VIENNA (AFP) -OPEC’s decision against cutting oil production, despite a global glut in supplies, triggered a five-dollar collapse in crude prices and prompted a fall in early trading on Asian markets.
The cartel opted to stick by its output target, even after prices have plunged by 35 per cent in value since June.
The 12-nation cartel “decided to maintain the production level of 30 million barrels per day” where it has stood for three years, the Organization of Petroleum Exporting Countries said in a communique.
OPEC Secretary-General Abdullah El-Badri said the cartel would sit tight before the next output meeting scheduled for June in Vienna, where it is headquartered.
“We have to wait and see how the market will settle,” he told the meeting’s closing press conference. As I said many times… we don’t want to panic.”
Going into the latest meeting, OPEC faced pressure from its poorer members, notably Venezuela, to cut output as collapsing prices slashed their precious revenues.
However, its powerful Gulf members rejected calls to turn down the taps unless they are guaranteed market share in the highly competitive arena, particularly in the United States, where a flood of cheaper oil from shale rock has contributed to the global oversupply.

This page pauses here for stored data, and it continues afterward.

-- pv_equiv track=rewrite | github.com/CyberRik/Ritankar-Mondal_CH23B105_IITM | evaluation/metrics.py | _count_agent_overlaps
-- ===== SOURCE A (Python) =====
-- from typing import List, Dict, Any
-- from collections import defaultdict
--
-- def _count_agent_overlaps(conv: Dict) -> int:
--     """Count overlapping responsibilities in conversation"""
--     overlaps = 0
--     agent_responsibilities = defaultdict(list)
--
--     for turn in conv["turns"]:
--         agent = turn["routed_agent"]
--         category = turn.get("category", "unknown")
--         agent_responsibilities[agent].append(category)
--
--     # Check for overlaps
--     for agent, responsibilities in agent_responsibilities.items():
--         if len(set(responsibilities)) > 1:
--             overlaps += 1
--
--     return overlaps
-- ===== SOURCE B (Python) =====
-- def _count_agent_overlaps(conv):
--     """Count overlapping responsibilities in conversation"""
--     first_cat = {}
--     flagged = set()
--     for turn in conv["turns"]:
--         agent = turn["routed_agent"]
--         category = turn.get("category", "unknown")
--         if agent not in first_cat:
--             first_cat[agent] = category
--         elif first_cat[agent] != category:
--             flagged.add(agent)
--     return len(flagged)
-- ===== Notes on version B (the rewrite author's own statement) =====
-- stated objective: simpler
-- what changed: One pass keeping only each agent's first-seen category and a set of flagged agents, instead of materializing per-agent category lists and a second loop that builds a set per agent.
import Mathlib
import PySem

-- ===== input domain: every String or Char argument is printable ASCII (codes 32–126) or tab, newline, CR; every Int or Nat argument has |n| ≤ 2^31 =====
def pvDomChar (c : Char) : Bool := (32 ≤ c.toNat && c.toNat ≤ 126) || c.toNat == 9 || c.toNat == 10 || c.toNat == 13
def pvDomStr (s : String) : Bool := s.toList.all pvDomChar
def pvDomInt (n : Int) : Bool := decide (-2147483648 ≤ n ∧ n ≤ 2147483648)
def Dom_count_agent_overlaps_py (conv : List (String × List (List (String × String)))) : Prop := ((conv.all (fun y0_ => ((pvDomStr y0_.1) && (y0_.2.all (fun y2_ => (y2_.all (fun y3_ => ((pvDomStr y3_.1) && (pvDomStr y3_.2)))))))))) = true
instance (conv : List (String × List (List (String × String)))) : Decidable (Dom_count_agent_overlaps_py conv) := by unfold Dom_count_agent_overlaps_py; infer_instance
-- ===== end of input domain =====

-- B replaces A's per-agent category lists plus a second counting loop by a single pass that
-- keeps only each agent's first-seen category and a set of flagged agents (objective: simpler).

-- ===== PORT A =====
-- the grouping loop: agent_responsibilities[agent].append(category)
def pvAstep (d : PySem.Dict String (List String)) (turn : List (String × String)) :
    PySem.Dict String (List String) :=
  match (PySem.Dict.mk turn).get? "routed_agent" with
  | none => d   -- Python raises KeyError here; excluded by Pre_
  | some agent =>
      d.modify agent [] (· ++ [(PySem.Dict.mk turn).getD "category" "unknown"])

def pvAgroup (turns : List (List (String × String))) : PySem.Dict String (List String) :=
  turns.foldl pvAstep PySem.Dict.empty

def count_agent_overlaps_py (conv : List (String × List (List (String × String)))) : Int :=
  match (PySem.Dict.mk conv).get? "turns" with
  | none => 0   -- Python raises KeyError here; excluded by Pre_
  | some turns =>
      (pvAgroup turns).items.foldl
        (fun overlaps p =>
          if 1 < (PySem.Set.ofList p.2).length then overlaps + 1 else overlaps) 0

-- ===== PORT B =====
-- one step of B's single pass: state = (first-seen category per agent, flagged agents)
def pvBstep (st : PySem.Dict String String × PySem.Set String)
    (turn : List (String × String)) : PySem.Dict String String × PySem.Set String :=
  match (PySem.Dict.mk turn).get? "routed_agent" with
  | none => st   -- Python raises KeyError here; excluded by Pre_
  | some agent =>
      let category := (PySem.Dict.mk turn).getD "category" "unknown"
      match st.1.get? agent with
      | none => (st.1.insert agent category, st.2)
      | some first =>
          if first ≠ category then (st.1, PySem.Set.add st.2 agent) else st

def count_agent_overlaps_py_alt (conv : List (String × List (List (String × String)))) : Int :=
  match (PySem.Dict.mk conv).get? "turns" with
  | none => 0
  | some turns =>
      ((turns.foldl pvBstep (PySem.Dict.empty, PySem.Set.empty)).2.length : Int)

-- ===== PRECONDITION & SPEC =====
-- Pre_ excludes exactly the inputs on which Python A raises KeyError:
-- a conversation without a "turns" key, or a turn without a "routed_agent" key.
def Pre_count_agent_overlaps_py (conv : List (String × List (List (String × String)))) : Prop :=
  (PySem.Dict.mk conv).contains "turns" = true ∧
  (((PySem.Dict.mk conv).getD "turns" []).all
    (fun turn => (PySem.Dict.mk turn).contains "routed_agent")) = true
instance (conv : List (String × List (List (String × String)))) : Decidable (Pre_count_agent_overlaps_py conv) := by unfold Pre_count_agent_overlaps_py; infer_instance

def pvWitness_count_agent_overlaps_py : (List (String × List (List (String × String)))) :=
  [("turns", [[("routed_agent", "a"), ("category", "x")],
              [("routed_agent", "a"), ("category", "y")],
              [("routed_agent", "b")]])]

def Spec_count_agent_overlaps_py (conv : List (String × List (List (String × String)))) (out : Int) : Prop := out = count_agent_overlaps_py_alt conv
instance (conv : List (String × List (List (String × String)))) (out : Int) : Decidable (Spec_count_agent_overlaps_py conv out) := by unfold Spec_count_agent_overlaps_py; infer_instance

-- ===== CLAIM (what is proved, stated in full; the proofs are below) =====
def Claim_equal_count_agent_overlaps_py : Prop := ∀ (conv : List (String × List (List (String × String)))), Dom_count_agent_overlaps_py conv → Pre_count_agent_overlaps_py conv → Spec_count_agent_overlaps_py conv (count_agent_overlaps_py conv)

-- ===== LEMMAS AND PROOFS =====

-- relation between A's per-agent category lists and B's (first-seen, flagged) state
def pvInv (d : PySem.Dict String (List String))
    (first : PySem.Dict String String) (flagged : PySem.Set String) : Prop :=
  d.keys.Nodup ∧ flagged.Nodup ∧
  (∀ a, first.get? a = (d.getD a []).head?) ∧
  (∀ a, a ∈ flagged ↔ ∃ c ∈ d.getD a [], (d.getD a []).head? ≠ some c)

theorem pvInv_empty : pvInv PySem.Dict.empty PySem.Dict.empty PySem.Set.empty := by
  refine ⟨by simp [PySem.Dict.keys, PySem.Dict.empty], List.nodup_nil, ?_, ?_⟩ <;>
    simp [PySem.Dict.get?, PySem.Dict.getD, PySem.Dict.empty, PySem.Set.empty]

theorem pvGetD_ne_nil_mem_keys (d : PySem.Dict String (List String)) (a : String)
    (h : d.getD a [] ≠ []) : a ∈ d.keys := by
  by_contra hmem
  exact h (PySem.Dict.getD_of_not_contains d []
    (Bool.eq_false_iff.mpr (fun hc => hmem ((PySem.Dict.contains_iff_mem_keys d a).mp hc))))

theorem pvKeysNodup_modify (d : PySem.Dict String (List String)) (k : String)
    (f : List String → List String) (h : d.keys.Nodup) :
    (d.modify k [] f).keys.Nodup := by
  rw [PySem.Dict.keys_modify]
  by_cases hc : d.contains k = true
  · rw [PySem.Dict.keys_insert_of_contains d _ hc]; exact h
  · rw [PySem.Dict.keys_insert_of_not_contains d _ (Bool.eq_false_iff.mpr hc)]
    refine List.Nodup.append h (List.nodup_singleton _) ?_
    intro x hx hy
    rw [List.mem_singleton] at hy; subst hy
    exact hc ((PySem.Dict.contains_iff_mem_keys d x).mpr hx)

theorem pvInv_step (d : PySem.Dict String (List String))
    (first : PySem.Dict String String) (flagged : PySem.Set String)
    (turn : List (String × String)) (h : pvInv d first flagged) :
    pvInv (pvAstep d turn) (pvBstep (first, flagged) turn).1 (pvBstep (first, flagged) turn).2 := by
  obtain ⟨hnd, hfn, hfirst, hflag⟩ := h
  unfold pvAstep pvBstep
  cases hga : (PySem.Dict.mk turn).get? "routed_agent" with
  | none => exact ⟨hnd, hfn, hfirst, hflag⟩
  | some agent =>
    simp only
    set cat := (PySem.Dict.mk turn).getD "category" "unknown" with hcat
    cases hfa : first.get? agent with
    | none =>
      -- agent unseen: its category list is empty
      have hempty : d.getD agent [] = [] := by
        have hh := hfirst agent; rw [hfa] at hh
        exact List.head?_eq_none_iff.mp hh.symm
      refine ⟨pvKeysNodup_modify d agent _ hnd, hfn, ?_, ?_⟩
      · intro a
        rw [PySem.Dict.get?_insert, PySem.Dict.getD_modify]
        by_cases hae : a = agent
        · subst hae
          rw [if_pos rfl, if_pos rfl, hempty]
          rfl
        · rw [if_neg hae, if_neg hae]
          exact hfirst a
      · intro a
        rw [PySem.Dict.getD_modify]
        by_cases hae : a = agent
        · subst hae
          rw [if_pos rfl, hempty]
          simp only [List.nil_append]
          constructor
          · intro hin
            have hx := (hflag a).mp hin
            rw [hempty] at hx
            simp at hx
          · rintro ⟨c, hc, hne⟩
            rw [List.mem_singleton] at hc; subst hc
            simp at hne
        · rw [if_neg hae]
          exact hflag a
    | some firstc =>
      have hcons : ∃ t, d.getD agent [] = firstc :: t := by
        have hh := hfirst agent; rw [hfa] at hh
        cases hlg : d.getD agent [] with
        | nil => rw [hlg] at hh; simp at hh
        | cons x t =>
          rw [hlg] at hh; simp at hh
          exact ⟨t, by rw [hh]⟩
      obtain ⟨t, ht⟩ := hcons
      change pvInv (d.modify agent [] fun x => x ++ [cat])
        (if firstc ≠ cat then (first, flagged.add agent) else (first, flagged)).1
        (if firstc ≠ cat then (first, flagged.add agent) else (first, flagged)).2
      by_cases hne : firstc ≠ cat
      · rw [if_pos hne]
        refine ⟨pvKeysNodup_modify d agent _ hnd, PySem.Set.nodup_add flagged agent hfn, ?_, ?_⟩
        · intro a
          rw [PySem.Dict.getD_modify]
          by_cases hae : a = agent
          · subst hae
            rw [if_pos rfl, ht, hfa]
            rfl
          · rw [if_neg hae]
            exact hfirst a
        · intro a
          rw [PySem.Set.mem_add, PySem.Dict.getD_modify]
          by_cases hae : a = agent
          · subst hae
            rw [if_pos rfl, ht]
            constructor
            · intro _
              exact ⟨cat, by simp, by simpa using hne⟩
            · intro _; right; rfl
          · rw [if_neg hae]
            constructor
            · intro hin
              rcases hin with hin | hin
              · exact (hflag a).mp hin
              · exact absurd hin hae
            · intro hx
              exact Or.inl ((hflag a).mpr hx)
      · rw [if_neg hne]
        push_neg at hne
        refine ⟨pvKeysNodup_modify d agent _ hnd, hfn, ?_, ?_⟩
        · intro a
          rw [PySem.Dict.getD_modify]
          by_cases hae : a = agent
          · subst hae
            rw [if_pos rfl, ht, hfa]
            rfl
          · rw [if_neg hae]
            exact hfirst a
        · intro a
          rw [PySem.Dict.getD_modify]
          by_cases hae : a = agent
          · subst hae
            rw [if_pos rfl, ht, hflag a, ht]
            simp only [List.cons_append, List.head?_cons, List.mem_cons, List.mem_append,
              List.mem_singleton]
            constructor
            · rintro ⟨c, hc, hcne⟩
              exact ⟨c, by rcases hc with hc | hc; exact Or.inl hc; exact Or.inr (Or.inl hc), hcne⟩
            · rintro ⟨c, hc, hcne⟩
              rcases hc with hc | hc | hc
              · exact ⟨c, Or.inl hc, hcne⟩
              · exact ⟨c, Or.inr hc, hcne⟩
              · rcases hc with hc | hc
                · subst hc; rw [hne] at hcne; simp at hcne
                · simp at hc
          · rw [if_neg hae]
            exact hflag a

theorem pvInv_foldl (turns : List (List (String × String)))
    (d : PySem.Dict String (List String))
    (first : PySem.Dict String String) (flagged : PySem.Set String)
    (h : pvInv d first flagged) :
    pvInv (turns.foldl pvAstep d)
      (turns.foldl pvBstep (first, flagged)).1 (turns.foldl pvBstep (first, flagged)).2 := by
  induction turns generalizing d first flagged with
  | nil => exact h
  | cons turn ts ih =>
    simp only [List.foldl_cons]
    exact ih _ _ _ (pvInv_step d first flagged turn h)

theorem pvFoldlCount {α : Type} (P : α → Prop) [DecidablePred P] (l : List α) (i : Int) :
    l.foldl (fun n p => if P p then n + 1 else n) i
      = i + (l.countP (fun p => decide (P p)) : Int) := by
  induction l generalizing i with
  | nil => simp
  | cons x xs ih =>
    simp only [List.foldl_cons, List.countP_cons, ih]
    by_cases hx : P x <;> simp [hx] <;> push_cast <;> ring

theorem pvPred (cs : List String) :
    (1 < (PySem.Set.ofList cs).length) ↔ ∃ c ∈ cs, cs.head? ≠ some c := by
  cases cs with
  | nil => simp [PySem.Set.ofList]
  | cons h t =>
    rw [PySem.Set.ofList_cons]
    simp only [List.length_cons, List.head?_cons, List.mem_cons]
    constructor
    · intro hlen
      have : 0 < (PySem.Set.discard (PySem.Set.ofList t) h).length := by omega
      obtain ⟨x, hx⟩ := List.exists_mem_of_length_pos this
      rw [PySem.Set.mem_discard] at hx
      exact ⟨x, Or.inr ((PySem.Set.mem_ofList _ _).mp hx.1), by simp [Ne.symm hx.2]⟩
    · rintro ⟨c, hc, hne⟩
      rcases hc with hc | hc
      · subst hc; simp at hne
      · have : c ∈ PySem.Set.discard (PySem.Set.ofList t) h := by
          rw [PySem.Set.mem_discard, PySem.Set.mem_ofList]
          exact ⟨hc, fun hch => hne (by rw [hch])⟩
        have := List.length_pos_of_mem this
        omega

theorem pvCount_eq (d : PySem.Dict String (List String))
    (first : PySem.Dict String String) (flagged : PySem.Set String)
    (h : pvInv d first flagged) :
    d.items.foldl
      (fun overlaps p =>
        if 1 < (PySem.Set.ofList p.2).length then overlaps + 1 else overlaps) (0 : Int)
      = (flagged.length : Int) := by
  obtain ⟨hnd, hfn, hflagged⟩ := h
  obtain ⟨hfirst, hflag⟩ := hflagged
  rw [pvFoldlCount (fun p : String × List String => 1 < (PySem.Set.ofList p.2).length)]
  rw [PySem.Dict.items_eq_map_keys d hnd [], List.countP_map]
  have hperm : flagged.Perm
      (d.keys.filter (fun a => decide (1 < (PySem.Set.ofList (d.getD a [])).length))) := by
    apply (List.perm_ext_iff_of_nodup hfn (hnd.filter _)).mpr
    intro a
    rw [List.mem_filter]
    constructor
    · intro hin
      have hx := (hflag a).mp hin
      obtain ⟨c, hc, _⟩ := hx
      refine ⟨pvGetD_ne_nil_mem_keys d a (by rintro hnil; rw [hnil] at hc; simp at hc), ?_⟩
      simp only [decide_eq_true_eq]
      exact (pvPred _).mpr ((hflag a).mp hin)
    · rintro ⟨hk, hp⟩
      simp only [decide_eq_true_eq] at hp
      exact (hflag a).mpr ((pvPred _).mp hp)
  simp only [Function.comp_def]
  rw [List.countP_eq_length_filter, ← hperm.length_eq]
  simp

-- ===== VERDICT (by name: the statement is the Claim_ definition above) =====
theorem count_agent_overlaps_py_spec : Claim_equal_count_agent_overlaps_py := by
  intro conv _ _
  unfold Spec_count_agent_overlaps_py count_agent_overlaps_py count_agent_overlaps_py_alt
  cases hg : (PySem.Dict.mk conv).get? "turns" with
  | none => rfl
  | some turns =>
    simp only
    exact pvCount_eq _ _ _ (pvInv_foldl turns _ _ _ pvInv_empty)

Venezuelan President Nicolas Maduro said Thursday he would keep pushing OPEC to cut oil output to boost sliding crude prices
“We have not succeeded yet, but… we will continue to try until prices return to where they should be, at around $100 per barrel,” Maduro said in a televised address. OPEC’s decision sent world oil prices tumbling to fresh four-year lows.
US benchmark West Texas Intermediate for January delivery was at $68.76 a barrel in mid-morning trade on Friday, down 29 cents from its settle price in electronic trading in New York.
Brent crude for January dropped 27 cents to $72.31.